-- pv_equiv track=rewrite | github.com/tantale/intranet | Intranet-1.0/intranet/accessors/event_interval.py | find_excluding_intervals
-- ===== SOURCE A (Python) =====
-- def find_excluding_intervals(intervals, min_value, max_value):
--     """
--     Find excluding intervals between min and max values.
--
--     :param intervals: intervals list
--     :type intervals: list<tuple(start, end)>
--
--     :param min_value: min value
--
--     :param max_value: max value
--
--     :return: new intervals list containing exclusive intervals
--     :rtype: list<tuple(start, end)>
--     """
--     excluding_list = []
--     next_start = min_value
--     for start, end in sorted(intervals):
--         if next_start < start:
--             excluding_list.append((next_start, start))
--             next_start = end
--         elif next_start < end:
--             next_start = end
--     if next_start < max_value:
--         excluding_list.append((next_start, max_value))
--     return excluding_list
-- ===== SOURCE B (Python) =====
-- def find_excluding_intervals(intervals, min_value, max_value):
--     # Pass 1: merge the sorted intervals into covered segments, seeded with a
--     # degenerate segment at min_value (running end = end of the last segment).
--     segments = [(min_value, min_value)]
--     for start, end in sorted(intervals):
--         seg_start, seg_end = segments[-1]
--         if seg_end < start:
--             segments.append((start, end))
--         elif seg_end < end:
--             segments[-1] = (seg_start, end)
--     # Pass 2: the gaps are the spaces between consecutive segments, plus the
--     # tail gap up to max_value.
--     gaps = [(a[1], b[0]) for a, b in zip(segments, segments[1:])]
--     last_end = segments[-1][1]
--     if last_end < max_value:
--         gaps.append((last_end, max_value))
--     return gaps
-- ===== Notes on version B (the rewrite author's own statement) =====
-- stated objective: alternative
-- what changed: B replaces A's single gap-emitting scan by two passes: it first merges the sorted intervals into a list of covered segments (seeded with a degenerate segment at min_value, using A's assign-on-new-segment rule), then derives the gaps as the complement between consecutive segments plus the tail gap to max_value.
import Mathlib
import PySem

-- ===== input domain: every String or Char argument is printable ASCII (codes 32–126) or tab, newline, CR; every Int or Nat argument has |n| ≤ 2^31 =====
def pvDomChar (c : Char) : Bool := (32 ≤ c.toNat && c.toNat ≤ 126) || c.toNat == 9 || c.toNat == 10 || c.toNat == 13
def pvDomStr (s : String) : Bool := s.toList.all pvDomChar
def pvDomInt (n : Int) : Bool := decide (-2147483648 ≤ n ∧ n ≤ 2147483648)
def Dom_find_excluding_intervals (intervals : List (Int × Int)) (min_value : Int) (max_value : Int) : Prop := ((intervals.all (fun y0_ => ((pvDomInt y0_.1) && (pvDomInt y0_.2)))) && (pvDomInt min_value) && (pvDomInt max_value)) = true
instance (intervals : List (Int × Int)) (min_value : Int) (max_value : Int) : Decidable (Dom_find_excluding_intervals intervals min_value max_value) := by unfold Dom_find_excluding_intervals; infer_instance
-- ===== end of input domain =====

-- B rewrites A's single gap-emitting scan as two passes (merge covered segments, then complement); same cost, different decomposition.

-- ===== PORT A =====
-- A's loop over sorted(intervals) with state (excluding_list, next_start)
def feiLoopA : List (Int × Int) → List (Int × Int) → Int → (List (Int × Int)) × Int
  | [], acc, next_start => (acc, next_start)
  | (start, «end») :: t, acc, next_start =>
    if next_start < start then feiLoopA t (acc ++ [(next_start, start)]) «end»
    else if next_start < «end» then feiLoopA t acc «end»
    else feiLoopA t acc next_start

def find_excluding_intervals (intervals : List (Int × Int)) (min_value : Int) (max_value : Int) : List (Int × Int) :=
  let r := feiLoopA (PySem.List.sorted2 intervals (fun x => x.1) (fun x => x.2) false) [] min_value
  r.1 ++ (if r.2 < max_value then [(r.2, max_value)] else [])

-- ===== PORT B =====
-- B pass 1: merge into covered segments; segments[-1] read with getLastD, mutation of
-- segments[-1] ported as dropLast ++ [updated]
def feiMerge : List (Int × Int) → List (Int × Int) → List (Int × Int)
  | [], segs => segs
  | (start, «end») :: t, segs =>
    let lastSeg := segs.getLastD (0, 0)
    if lastSeg.2 < start then feiMerge t (segs ++ [(start, «end»)])
    else if lastSeg.2 < «end» then feiMerge t (segs.dropLast ++ [(lastSeg.1, «end»)])
    else feiMerge t segs

-- B pass 2 comprehension: gaps between consecutive segments
def feiGaps (segs : List (Int × Int)) : List (Int × Int) :=
  (segs.zip segs.tail).map (fun p => (p.1.2, p.2.1))

def find_excluding_intervals_alt (intervals : List (Int × Int)) (min_value : Int) (max_value : Int) : List (Int × Int) :=
  let segs := feiMerge (PySem.List.sorted2 intervals (fun x => x.1) (fun x => x.2) false) [(min_value, min_value)]
  let gaps := feiGaps segs
  let last_end := (segs.getLastD (0, 0)).2
  gaps ++ (if last_end < max_value then [(last_end, max_value)] else [])

-- ===== PRECONDITION & SPEC =====
def Spec_find_excluding_intervals (intervals : List (Int × Int)) (min_value : Int) (max_value : Int) (out : List (Int × Int)) : Prop := out = find_excluding_intervals_alt intervals min_value max_value
instance (intervals : List (Int × Int)) (min_value : Int) (max_value : Int) (out : List (Int × Int)) : Decidable (Spec_find_excluding_intervals intervals min_value max_value out) := by unfold Spec_find_excluding_intervals; infer_instance

-- ===== CLAIM (what is proved, stated in full; the proofs are below) =====
def Claim_equal_find_excluding_intervals : Prop := ∀ (intervals : List (Int × Int)) (min_value : Int) (max_value : Int), Dom_find_excluding_intervals intervals min_value max_value → Spec_find_excluding_intervals intervals min_value max_value (find_excluding_intervals intervals min_value max_value)

-- ===== LEMMAS AND PROOFS =====

-- A's tail of the result, as a function of the remaining list and next_start
def feiARest (t : List (Int × Int)) (ns max_value : Int) : List (Int × Int) :=
  (feiLoopA t [] ns).1 ++ (if (feiLoopA t [] ns).2 < max_value then [((feiLoopA t [] ns).2, max_value)] else [])

-- B's whole second pass, as a function of the segment list
def feiFull (segs : List (Int × Int)) (max_value : Int) : List (Int × Int) :=
  feiGaps segs ++ (if (segs.getLastD (0, 0)).2 < max_value then [((segs.getLastD (0, 0)).2, max_value)] else [])

-- getLastD of a list ending in x is x
theorem feiGetLastD_concat (l : List (Int × Int)) (x d : Int × Int) :
    (l ++ [x]).getLastD d = x := by
  simp [List.getLastD_eq_getLast?]

-- getLastD of a two-or-more list drops the head (and ignores the default)
theorem feiGetLastD_cc (x y d d' : Int × Int) (l : List (Int × Int)) :
    (x :: y :: l).getLastD d = (y :: l).getLastD d' := by
  simp only [List.getLastD_eq_getLast?, List.getLast?_cons_cons]
  cases h : (y :: l).getLast? with
  | none => simp [List.getLast?_eq_none_iff] at h
  | some v => rfl

-- accumulator lemma for A's loop
theorem feiLoopA_acc (t : List (Int × Int)) (acc : List (Int × Int)) (ns : Int) :
    feiLoopA t acc ns = (acc ++ (feiLoopA t [] ns).1, (feiLoopA t [] ns).2) := by
  induction t generalizing acc ns with
  | nil => simp [feiLoopA]
  | cons h t ih =>
    obtain ⟨s, e⟩ := h
    simp only [feiLoopA, List.nil_append]
    split_ifs with h1 h2
    · rw [ih (acc ++ [(ns, s)]) e, ih [(ns, s)] e]; simp
    · rw [ih acc e]
    · rw [ih acc ns]

theorem feiARest_cons (s e ns mx : Int) (t : List (Int × Int)) :
    feiARest ((s, e) :: t) ns mx =
      if ns < s then (ns, s) :: feiARest t e mx
      else if ns < e then feiARest t e mx else feiARest t ns mx := by
  unfold feiARest
  simp only [feiLoopA, List.nil_append]
  by_cases h1 : ns < s
  · simp only [if_pos h1, feiLoopA_acc t [(ns, s)] e]
    simp
  · by_cases h2 : ns < e <;> simp [h1, h2]

theorem feiGaps_cons_cons (a b : Int × Int) (l : List (Int × Int)) :
    feiGaps (a :: b :: l) = (a.2, b.1) :: feiGaps (b :: l) := by
  simp [feiGaps]

theorem feiGaps_append (segs : List (Int × Int)) (x : Int × Int) (h : segs ≠ []) :
    feiGaps (segs ++ [x]) = feiGaps segs ++ [((segs.getLastD (0,0)).2, x.1)] := by
  induction segs with
  | nil => simp at h
  | cons a segs ih =>
    cases segs with
    | nil => simp [feiGaps]
    | cons b segs =>
      have hih := ih (by simp)
      rw [List.cons_append, List.cons_append, feiGaps_cons_cons, ← List.cons_append, hih,
        feiGaps_cons_cons, feiGetLastD_cc a b (0,0) (0,0) segs]
      simp

theorem feiGaps_update_last (segs : List (Int × Int)) (e : Int) (h : segs ≠ []) :
    feiGaps (segs.dropLast ++ [((segs.getLastD (0,0)).1, e)]) = feiGaps segs := by
  induction segs with
  | nil => simp at h
  | cons a segs ih =>
    cases segs with
    | nil => simp [feiGaps]
    | cons b segs =>
      have hih := ih (by simp)
      cases segs with
      | nil => simp [feiGaps, List.getLastD]
      | cons c segs =>
        have e1 : (a :: b :: c :: segs).dropLast = a :: b :: (c :: segs).dropLast := rfl
        have e2 : (b :: c :: segs).dropLast = b :: (c :: segs).dropLast := rfl
        rw [e2, List.cons_append] at hih
        rw [e1, feiGetLastD_cc a b (0,0) (0,0) (c :: segs), List.cons_append, List.cons_append,
          feiGaps_cons_cons, hih, feiGaps_cons_cons, feiGaps_cons_cons,
          feiGaps_cons_cons b c segs]

theorem feiMerge_invariant (t : List (Int × Int)) (segs : List (Int × Int)) (max_value : Int)
    (h : segs ≠ []) :
    feiFull (feiMerge t segs) max_value = feiGaps segs ++ feiARest t (segs.getLastD (0,0)).2 max_value := by
  induction t generalizing segs with
  | nil => simp [feiMerge, feiFull, feiARest, feiLoopA]
  | cons hd t ih =>
    obtain ⟨s, e⟩ := hd
    rw [feiARest_cons]
    simp only [feiMerge]
    split_ifs with h1 h2
    · rw [ih (segs ++ [(s, e)]) (by simp), feiGaps_append segs (s, e) h,
        feiGetLastD_concat segs (s, e) (0, 0)]
      simp
    · rw [ih (segs.dropLast ++ [((segs.getLastD (0,0)).1, e)]) (by simp),
        feiGaps_update_last segs e h,
        feiGetLastD_concat _ ((segs.getLastD (0,0)).1, e) (0, 0)]
    · rw [ih segs h]

-- ===== VERDICT (by name: the statement is the Claim_ definition above) =====
theorem find_excluding_intervals_spec : Claim_equal_find_excluding_intervals := by
  intro intervals min_value max_value _
  show _ = find_excluding_intervals_alt intervals min_value max_value
  unfold find_excluding_intervals find_excluding_intervals_alt
  have hinv := feiMerge_invariant (PySem.List.sorted2 intervals (fun x => x.1) (fun x => x.2) false)
      [(min_value, min_value)] max_value (by simp)
  simp only [feiFull] at hinv
  rw [hinv]
  simp [feiGaps, feiARest, List.getLastD]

What is needed> Find the lines in the entries above where "hinv" occurs, and copy each of them.

Exercise output>
  have hinv := feiMerge_invariant (PySem.List.sorted2 intervals (fun x => x.1) (fun x => x.2) false)
  simp only [feiFull] at hinv
  rw [hinv]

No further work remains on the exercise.